**Task description**
Search the material for the word "using" and copy each line that holds it.

··· Recorded data ···

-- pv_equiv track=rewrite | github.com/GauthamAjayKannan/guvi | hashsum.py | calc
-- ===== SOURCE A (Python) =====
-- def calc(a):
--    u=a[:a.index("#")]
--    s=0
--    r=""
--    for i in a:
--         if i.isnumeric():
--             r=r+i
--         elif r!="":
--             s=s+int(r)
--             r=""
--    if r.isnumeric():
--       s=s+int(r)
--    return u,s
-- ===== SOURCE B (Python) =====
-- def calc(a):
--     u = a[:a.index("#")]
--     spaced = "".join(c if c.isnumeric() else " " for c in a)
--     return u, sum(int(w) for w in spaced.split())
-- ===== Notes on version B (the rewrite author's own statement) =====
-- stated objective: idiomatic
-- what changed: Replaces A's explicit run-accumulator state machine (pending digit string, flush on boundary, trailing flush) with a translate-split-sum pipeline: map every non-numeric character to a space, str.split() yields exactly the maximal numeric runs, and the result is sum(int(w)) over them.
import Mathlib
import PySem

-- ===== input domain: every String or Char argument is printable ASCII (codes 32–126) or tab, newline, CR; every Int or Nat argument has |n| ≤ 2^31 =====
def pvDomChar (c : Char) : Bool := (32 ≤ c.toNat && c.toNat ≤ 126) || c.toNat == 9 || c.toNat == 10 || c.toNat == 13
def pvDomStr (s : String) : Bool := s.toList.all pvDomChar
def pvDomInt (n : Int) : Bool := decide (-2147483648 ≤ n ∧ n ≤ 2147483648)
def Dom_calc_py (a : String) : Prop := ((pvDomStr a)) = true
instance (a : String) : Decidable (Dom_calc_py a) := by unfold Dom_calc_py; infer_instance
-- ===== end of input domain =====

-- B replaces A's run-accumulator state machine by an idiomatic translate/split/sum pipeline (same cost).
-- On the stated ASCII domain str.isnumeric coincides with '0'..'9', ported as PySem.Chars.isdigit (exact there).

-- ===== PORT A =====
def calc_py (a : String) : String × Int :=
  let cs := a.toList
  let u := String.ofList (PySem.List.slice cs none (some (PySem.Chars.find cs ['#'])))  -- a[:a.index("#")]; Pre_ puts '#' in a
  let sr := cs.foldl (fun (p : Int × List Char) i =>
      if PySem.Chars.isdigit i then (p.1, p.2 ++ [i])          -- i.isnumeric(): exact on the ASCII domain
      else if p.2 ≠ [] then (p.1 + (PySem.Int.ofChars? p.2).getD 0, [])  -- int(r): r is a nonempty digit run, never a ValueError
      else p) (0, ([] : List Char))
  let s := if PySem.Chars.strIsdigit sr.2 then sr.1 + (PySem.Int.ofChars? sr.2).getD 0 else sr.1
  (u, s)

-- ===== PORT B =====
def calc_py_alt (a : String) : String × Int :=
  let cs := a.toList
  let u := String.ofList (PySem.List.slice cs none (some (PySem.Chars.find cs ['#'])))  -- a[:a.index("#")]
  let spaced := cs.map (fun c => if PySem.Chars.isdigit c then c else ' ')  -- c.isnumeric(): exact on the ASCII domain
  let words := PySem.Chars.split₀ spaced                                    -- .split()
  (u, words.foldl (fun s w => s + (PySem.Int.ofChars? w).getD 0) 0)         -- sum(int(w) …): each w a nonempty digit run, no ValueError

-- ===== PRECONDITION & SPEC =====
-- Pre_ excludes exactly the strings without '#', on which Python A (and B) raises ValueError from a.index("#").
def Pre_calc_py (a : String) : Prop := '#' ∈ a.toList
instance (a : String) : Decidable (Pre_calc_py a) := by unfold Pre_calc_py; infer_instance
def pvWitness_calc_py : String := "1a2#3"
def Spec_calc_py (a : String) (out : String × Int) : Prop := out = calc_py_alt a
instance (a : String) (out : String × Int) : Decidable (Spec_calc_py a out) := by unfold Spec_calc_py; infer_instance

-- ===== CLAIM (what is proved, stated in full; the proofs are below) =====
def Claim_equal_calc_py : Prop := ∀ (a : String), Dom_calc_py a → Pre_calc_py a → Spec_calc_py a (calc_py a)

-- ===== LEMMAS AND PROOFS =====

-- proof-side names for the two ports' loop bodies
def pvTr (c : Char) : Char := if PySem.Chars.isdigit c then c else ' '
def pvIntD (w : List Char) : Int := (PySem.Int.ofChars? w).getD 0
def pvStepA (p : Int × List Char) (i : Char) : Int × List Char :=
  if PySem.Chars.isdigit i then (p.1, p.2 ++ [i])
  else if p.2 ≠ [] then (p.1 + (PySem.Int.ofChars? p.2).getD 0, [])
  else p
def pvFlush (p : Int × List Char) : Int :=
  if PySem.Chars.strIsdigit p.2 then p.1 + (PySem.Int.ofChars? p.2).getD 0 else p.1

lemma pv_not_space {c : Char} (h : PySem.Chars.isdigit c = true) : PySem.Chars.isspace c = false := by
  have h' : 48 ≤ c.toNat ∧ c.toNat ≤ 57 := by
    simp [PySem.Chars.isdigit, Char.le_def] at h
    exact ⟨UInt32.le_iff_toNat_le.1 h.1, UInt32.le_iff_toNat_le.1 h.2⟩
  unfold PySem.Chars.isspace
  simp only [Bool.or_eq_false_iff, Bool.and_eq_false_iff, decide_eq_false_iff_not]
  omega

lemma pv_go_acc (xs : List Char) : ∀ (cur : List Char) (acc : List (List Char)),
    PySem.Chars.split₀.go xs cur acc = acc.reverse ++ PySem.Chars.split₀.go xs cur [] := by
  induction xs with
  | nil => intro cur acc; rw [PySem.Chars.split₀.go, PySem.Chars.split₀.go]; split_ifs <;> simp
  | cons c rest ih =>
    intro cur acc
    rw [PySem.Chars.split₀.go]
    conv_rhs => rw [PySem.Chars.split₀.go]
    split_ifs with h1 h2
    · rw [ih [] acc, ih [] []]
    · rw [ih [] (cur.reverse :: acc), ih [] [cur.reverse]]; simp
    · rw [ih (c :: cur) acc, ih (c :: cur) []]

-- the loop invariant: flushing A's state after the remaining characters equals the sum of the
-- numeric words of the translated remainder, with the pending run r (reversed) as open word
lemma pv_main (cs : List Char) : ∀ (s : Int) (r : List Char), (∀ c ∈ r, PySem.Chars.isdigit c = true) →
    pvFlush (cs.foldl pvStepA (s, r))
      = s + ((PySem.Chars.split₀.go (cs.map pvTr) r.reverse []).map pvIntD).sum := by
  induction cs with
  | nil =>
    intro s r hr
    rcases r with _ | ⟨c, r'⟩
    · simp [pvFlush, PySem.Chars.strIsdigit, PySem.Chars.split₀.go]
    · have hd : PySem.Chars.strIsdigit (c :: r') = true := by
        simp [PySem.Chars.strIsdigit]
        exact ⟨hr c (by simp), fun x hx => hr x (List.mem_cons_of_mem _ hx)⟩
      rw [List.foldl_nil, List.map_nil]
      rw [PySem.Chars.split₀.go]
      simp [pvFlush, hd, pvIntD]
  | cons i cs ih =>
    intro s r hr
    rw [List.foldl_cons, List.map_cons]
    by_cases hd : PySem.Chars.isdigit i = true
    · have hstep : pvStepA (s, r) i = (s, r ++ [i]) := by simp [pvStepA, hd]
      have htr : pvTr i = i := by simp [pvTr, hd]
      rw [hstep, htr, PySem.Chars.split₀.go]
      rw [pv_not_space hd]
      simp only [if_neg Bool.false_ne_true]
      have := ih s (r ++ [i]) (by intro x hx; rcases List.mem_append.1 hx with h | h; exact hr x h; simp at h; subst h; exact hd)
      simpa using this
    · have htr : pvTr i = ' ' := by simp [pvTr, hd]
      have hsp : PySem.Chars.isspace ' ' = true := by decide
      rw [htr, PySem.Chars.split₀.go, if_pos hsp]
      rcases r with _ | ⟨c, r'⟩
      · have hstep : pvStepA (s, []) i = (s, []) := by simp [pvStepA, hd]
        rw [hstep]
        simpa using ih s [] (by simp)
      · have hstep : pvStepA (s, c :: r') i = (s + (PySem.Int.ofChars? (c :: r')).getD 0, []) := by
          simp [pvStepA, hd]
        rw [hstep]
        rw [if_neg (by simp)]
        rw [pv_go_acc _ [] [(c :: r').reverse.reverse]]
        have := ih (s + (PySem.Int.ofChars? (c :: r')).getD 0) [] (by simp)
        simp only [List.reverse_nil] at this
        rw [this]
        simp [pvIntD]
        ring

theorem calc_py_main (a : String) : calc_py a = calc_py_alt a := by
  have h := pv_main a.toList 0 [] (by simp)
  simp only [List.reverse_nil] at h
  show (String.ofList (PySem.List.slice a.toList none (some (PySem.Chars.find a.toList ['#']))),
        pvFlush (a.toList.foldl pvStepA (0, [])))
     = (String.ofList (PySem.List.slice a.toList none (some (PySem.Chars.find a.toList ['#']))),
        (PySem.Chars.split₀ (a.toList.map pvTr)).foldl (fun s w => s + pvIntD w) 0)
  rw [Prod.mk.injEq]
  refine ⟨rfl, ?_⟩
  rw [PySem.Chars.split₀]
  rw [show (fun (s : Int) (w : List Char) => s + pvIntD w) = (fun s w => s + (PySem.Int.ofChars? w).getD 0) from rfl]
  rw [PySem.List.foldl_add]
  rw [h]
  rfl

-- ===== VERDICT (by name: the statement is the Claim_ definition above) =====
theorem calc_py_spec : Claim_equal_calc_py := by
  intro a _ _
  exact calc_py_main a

···

**Result for this task**
      simpa using this
        simpa using ih s [] (by simp)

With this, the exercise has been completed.